At a glance.
- Biden Administration moves on from the Bulk Power Order?
- Members of Congress talk about giving CISA a larger appropriation.
- Creativity in law enforcement, from Washington to Paris.
Biden Administration moves on from the Bulk Power Order?
JD Supra says last week’s Energy Department moves around EO 13920 “effectively established a clean slate for” US bulk power security policy. In sum, Energy revoked the Prohibition Order, published a Request for Information, and launched a new Cybersecurity Initiative, a “100-Day Plan.” The Plan involves electric utilities and the Cybersecurity and Infrastructure Security Agency (CISA) in securing software, systems, networks, and facilities, and covers situational awareness, detection, mitigation, response, and forensics efforts in OT, IT, and ICS environments.
Members of Congress talk about giving CISA a larger appropriation.
According to MSSP Alert, US Representatives Jim Langevin (Democrat, Rhode Island 2nd) and Mike Gallagher (Republican, Wisconsin 8th) are encouraging the House Appropriations Committee to give CISA another $400 million for fiscal year 2022. Without such investments, the representatives argue, CISA will “fall far short of the strong and effective cybersecurity agency the U.S. badly needs.”
Creativity in law enforcement, from Washington to Paris.

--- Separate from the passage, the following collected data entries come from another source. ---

-- counter update lemmas: decrementing tracks Rember / Tail on the counted list
theorem counter_rember (c : PySem.Dict Int Int) (y : Int) (M : List Int)
    (hc : ∀ v, c.getD v 0 = (M.count v : Int)) (hm : y ∈ M) :
    ∀ v, (c.insert y (c.getD y 0 - 1)).getD v 0 = ((pyRember y M).count v : Int) := by
  intro v
  rw [PySem.Dict.getD_insert, count_pyRember y v M hm]
  split_ifs with hvy
  · rw [hvy, hc y]
  · rw [hc v]; omega

theorem counter_tail (c : PySem.Dict Int Int) (h : Int) (T : List Int)
    (hc : ∀ v, c.getD v 0 = (((h :: T).count v : Int))) :
    ∀ v, (c.insert h (c.getD h 0 - 1)).getD v 0 = (T.count v : Int) := by
  have := counter_rember c h (h :: T) hc (List.mem_cons_self)
  simpa [pyRember] using this

theorem count_zero_not_mem (c : PySem.Dict Int Int) (M : List Int) (x : Int)
    (hc : ∀ v, c.getD v 0 = (M.count v : Int)) (hx : ¬ 0 < c.getD x 0) : x ∉ M := by
  have := hc x
  rw [this] at hx
  intro hmem
  have : 0 < M.count x := List.count_pos_iff.mpr hmem
  omega

theorem count_pos_mem (c : PySem.Dict Int Int) (M : List Int) (x : Int)
    (hc : ∀ v, c.getD v 0 = (M.count v : Int)) (hx : 0 < c.getD x 0) : x ∈ M := by
  have := hc x
  rw [this] at hx
  exact List.count_pos_iff.mp (by exact_mod_cast hx)

-- the main simulation lemma: pvLoop computes score plus Nilai2 of the two live lists
theorem pvLoop_eq (a1 a2 : List Int) (N : Nat) :
    ∀ (c1 c2 s1 s2 : PySem.Dict Int Int) (i j : Nat) (score : Int),
      (a1.length - i) + (a2.length - j) ≤ N →
      (∀ v, 0 ≤ s1.getD v 0) → (∀ v, 0 ≤ s2.getD v 0) →
      (∀ v, c1.getD v 0 = ((liveList s1 (a1.drop i)).count v : Int)) →
      (∀ v, c2.getD v 0 = ((liveList s2 (a2.drop j)).count v : Int)) →
      pvLoop a1 a2 c1 c2 s1 s2 i j score
        = score + Nilai2 (liveList s1 (a1.drop i)) (liveList s2 (a2.drop j)) := by
  induction N with
  | zero =>
    intro c1 c2 s1 s2 i j score hN hnn1 hnn2 hc1 hc2
    have hi : a1.length ≤ i := by omega
    have hdi : a1.drop i = [] := List.drop_eq_nil_of_le hi
    have h1 : ¬ (pvSkipLoop a1 s1 i).2 < a1.length := by
      have := pvSkipLoop_ge a1 s1 i; omega
    rw [pvLoop]
    dsimp only
    rw [dif_neg h1, hdi, liveList, Nilai2_nil]
    ring
  | succ N ih =>
    intro c1 c2 s1 s2 i j score hN hnn1 hnn2 hc1 hc2
    obtain ⟨⟨s1', i'⟩, hq1⟩ : ∃ p, pvSkipLoop a1 s1 i = p := ⟨_, rfl⟩
    obtain ⟨⟨s2', j'⟩, hq2⟩ : ∃ p, pvSkipLoop a2 s2 j = p := ⟨_, rfl⟩
    have g1 := pvSkipLoop_ge a1 s1 i
    have g2 := pvSkipLoop_ge a2 s2 j
    have hL1 := pvSkipLoop_live a1 s1 i
    have hL2 := pvSkipLoop_live a2 s2 j
    have hnn1' := pvSkipLoop_nonneg a1 s1 i hnn1
    have hnn2' := pvSkipLoop_nonneg a2 s2 j hnn2
    rw [hq1] at g1 hL1 hnn1'
    rw [hq2] at g2 hL2 hnn2'
    dsimp only at g1 g2 hL1 hL2 hnn1' hnn2'
    have hc1' : ∀ v, c1.getD v 0 = ((liveList s1' (a1.drop i')).count v : Int) := by
      intro v; rw [hc1 v, hL1]
    have hc2' : ∀ v, c2.getD v 0 = ((liveList s2' (a2.drop j')).count v : Int) := by
      intro v; rw [hc2 v, hL2]
    rw [pvLoop]
    dsimp only
    rw [hq1, hq2, ← hL1, ← hL2]
    dsimp only
    by_cases h1 : i' < a1.length
    · rw [dif_pos h1]
      have hx0 := pvSkipLoop_stop a1 s1 i (by rw [hq1]; exact h1)
      rw [hq1] at hx0
      dsimp only at hx0
      have hhead1 : liveList s1' (a1.drop i')
          = a1.getD i' 0 :: liveList s1' (a1.drop (i' + 1)) :=
        liveList_head a1 s1' i' h1 hx0
      have hc1x : ∀ v, c1.getD v 0
          = (((a1.getD i' 0 :: liveList s1' (a1.drop (i' + 1))).count v : Int)) := by
        intro v; rw [hc1' v, hhead1]
      by_cases hx : 0 < c2.getD (a1.getD i' 0) 0
      · rw [if_pos hx]
        have hxmem : a1.getD i' 0 ∈ liveList s2' (a2.drop j') :=
          count_pos_mem c2 _ _ hc2' hx
        have h2 : j' < a2.length := by
          by_contra h2
          rw [List.drop_eq_nil_of_le (by omega)] at hxmem
          cases hxmem
        rw [dif_pos h2]
        have hy0 := pvSkipLoop_stop a2 s2 j (by rw [hq2]; exact h2)
        rw [hq2] at hy0
        dsimp only at hy0
        have hhead2 : liveList s2' (a2.drop j')
            = a2.getD j' 0 :: liveList s2' (a2.drop (j' + 1)) :=
          liveList_head a2 s2' j' h2 hy0
        have hc2y : ∀ v, c2.getD v 0
            = (((a2.getD j' 0 :: liveList s2' (a2.drop (j' + 1))).count v : Int)) := by
          intro v; rw [hc2' v, hhead2]
        rw [hhead1, hhead2]
        rw [hhead2] at hxmem
        have hAmem1 : pyIsMember (a1.getD i' 0)
            (a2.getD j' 0 :: liveList s2' (a2.drop (j' + 1))) = true :=
          (pyIsMember_iff _ _).mpr hxmem
        rw [Nilai2_cons_cons, if_pos hAmem1]
        by_cases hy : 0 < c1.getD (a2.getD j' 0) 0
        · have hymem : a2.getD j' 0 ∈ a1.getD i' 0 :: liveList s1' (a1.drop (i' + 1)) :=
            count_pos_mem c1 _ _ hc1x hy
          have hAmem2 : pyIsMember (a2.getD j' 0)
              (a1.getD i' 0 :: liveList s1' (a1.drop (i' + 1))) = true :=
            (pyIsMember_iff _ _).mpr hymem
          rw [if_pos hy, if_pos hAmem2]
          by_cases hyx : a2.getD j' 0 = a1.getD i' 0
          · rw [if_pos hyx]
            rw [ih _ _ _ _ _ _ _ (by omega) hnn1' hnn2'
              (by rw [hyx]; exact counter_tail c1 _ _ hc1x)
              (counter_tail c2 _ _ hc2y)]
            rw [hyx]
            simp [pyRember]
          · rw [if_neg hyx]
            have hmem1 : a2.getD j' 0 ∈ liveList s1' (a1.drop i') := by
              rw [hhead1]; exact hymem
            have hrem := liveList_rember s1' (a1.drop i') (a2.getD j' 0) hnn1' hmem1
            rw [ih _ _ _ _ _ _ _ (by omega)
              (by intro v; rw [PySem.Dict.getD_insert]; split_ifs
                  · have := hnn1' (a2.getD j' 0); omega
                  · exact hnn1' v)
              hnn2'
              (by rw [hrem, hhead1]
                  exact counter_rember c1 _ _ hc1x hymem)
              (counter_tail c2 _ _ hc2y)]
            rw [hrem, hhead1]
        · rw [if_neg hy]
          have hynmem := count_zero_not_mem c1 _ _ hc1x hy
          have hAnm2 : ¬ pyIsMember (a2.getD j' 0)
              (a1.getD i' 0 :: liveList s1' (a1.drop (i' + 1))) = true := by
            rw [pyIsMember_iff]; exact hynmem
          rw [if_neg hAnm2]
          have hxney : a1.getD i' 0 ≠ a2.getD j' 0 := by
            intro he; exact hynmem (by rw [← he]; exact List.mem_cons_self)
          have hxT2 : a1.getD i' 0 ∈ liveList s2' (a2.drop (j' + 1)) := by
            rcases List.mem_cons.mp hxmem with he | hm
            · exact absurd he hxney
            · exact hm
          have hmem2 : a1.getD i' 0 ∈ liveList s2' (a2.drop (j' + 1)) := hxT2
          have hrem := liveList_rember s2' (a2.drop (j' + 1)) (a1.getD i' 0) hnn2' hmem2
          rw [ih _ _ _ _ _ _ _ (by omega) hnn1'
            (by intro v; rw [PySem.Dict.getD_insert]; split_ifs
                · have := hnn2' (a1.getD i' 0); omega
                · exact hnn2' v)
            (counter_tail c1 _ _ hc1x)
            (by rw [hrem]
                exact counter_rember _ _ _ (counter_tail c2 _ _ hc2y) hxT2)]
          rw [hrem]
          ring
      · rw [if_neg hx]
        have hxnm := count_zero_not_mem c2 _ _ hc2' hx
        by_cases h2 : j' < a2.length
        · rw [dif_pos h2]
          have hy0 := pvSkipLoop_stop a2 s2 j (by rw [hq2]; exact h2)
          rw [hq2] at hy0
          dsimp only at hy0
          have hhead2 : liveList s2' (a2.drop j')
              = a2.getD j' 0 :: liveList s2' (a2.drop (j' + 1)) :=
            liveList_head a2 s2' j' h2 hy0
          have hc2y : ∀ v, c2.getD v 0
              = (((a2.getD j' 0 :: liveList s2' (a2.drop (j' + 1))).count v : Int)) := by
            intro v; rw [hc2' v, hhead2]
          rw [hhead1, hhead2]
          have hAnm : ¬ pyIsMember (a1.getD i' 0)
              (a2.getD j' 0 :: liveList s2' (a2.drop (j' + 1))) = true := by
            rw [pyIsMember_iff]
            rw [hhead2] at hxnm
            exact hxnm
          rw [Nilai2_cons_cons, if_neg hAnm]
          rw [ih _ _ _ _ _ _ _ (by omega) hnn1' hnn2'
            (counter_tail c1 _ _ hc1x)
            (counter_tail c2 _ _ hc2y)]
          ring
        · rw [dif_neg h2]
          have hdj : a2.drop j' = [] := List.drop_eq_nil_of_le (by omega)
          rw [hhead1, hdj, liveList, Nilai2_cons_nil]
          have hihres := ih (c1.insert (a1.getD i' 0) (c1.getD (a1.getD i' 0) 0 - 1)) c2
            s1' s2' (i' + 1) j' (score + 1) (by omega) hnn1' hnn2'
            (counter_tail c1 _ _ hc1x)
            (by intro v; rw [hc2' v])
          rw [hihres, hdj, liveList]
          ring
    · rw [dif_neg h1]
      have hdi : a1.drop i' = [] := List.drop_eq_nil_of_le (by omega)
      rw [hdi, liveList, Nilai2_nil]
      ring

AP reviews the implications of the FBI’s recent remote remediation of unaddressed instances of Hafnium’s parting gift to host Microsoft Exchange servers. Privacy campaigners sounded alarms after the agency cleared web shells from hundreds of systems without their operators’ go-ahead. A Texas federal judge approved the novel mission, which the AP described as “the virtual equivalent of police going around the neighborhood locking doors that criminals had opened remotely.”
Assistant Attorney General John Demers said the Justice Department faced a choice between intervention and letting the malware fester. “We don’t yet have sort of worked out what our criteria are going to be going forward,” he continued, while clarifying that the maneuver won’t be “a tool of first resort,” and the Department is mindful of potential collateral system damage.
Meanwhile in La Ville Lumière, under growing pressure to address the threat of terrorism, the French Government intends to seek Parliament’s permission to surveil suspects’ online activity using AI, the Wall Street Journal reports. If successful, the new regulation would allow the state to direct telecom firms to track real-time URL visits, with algorithms that notify intelligence personnel in the event of flagged patterns.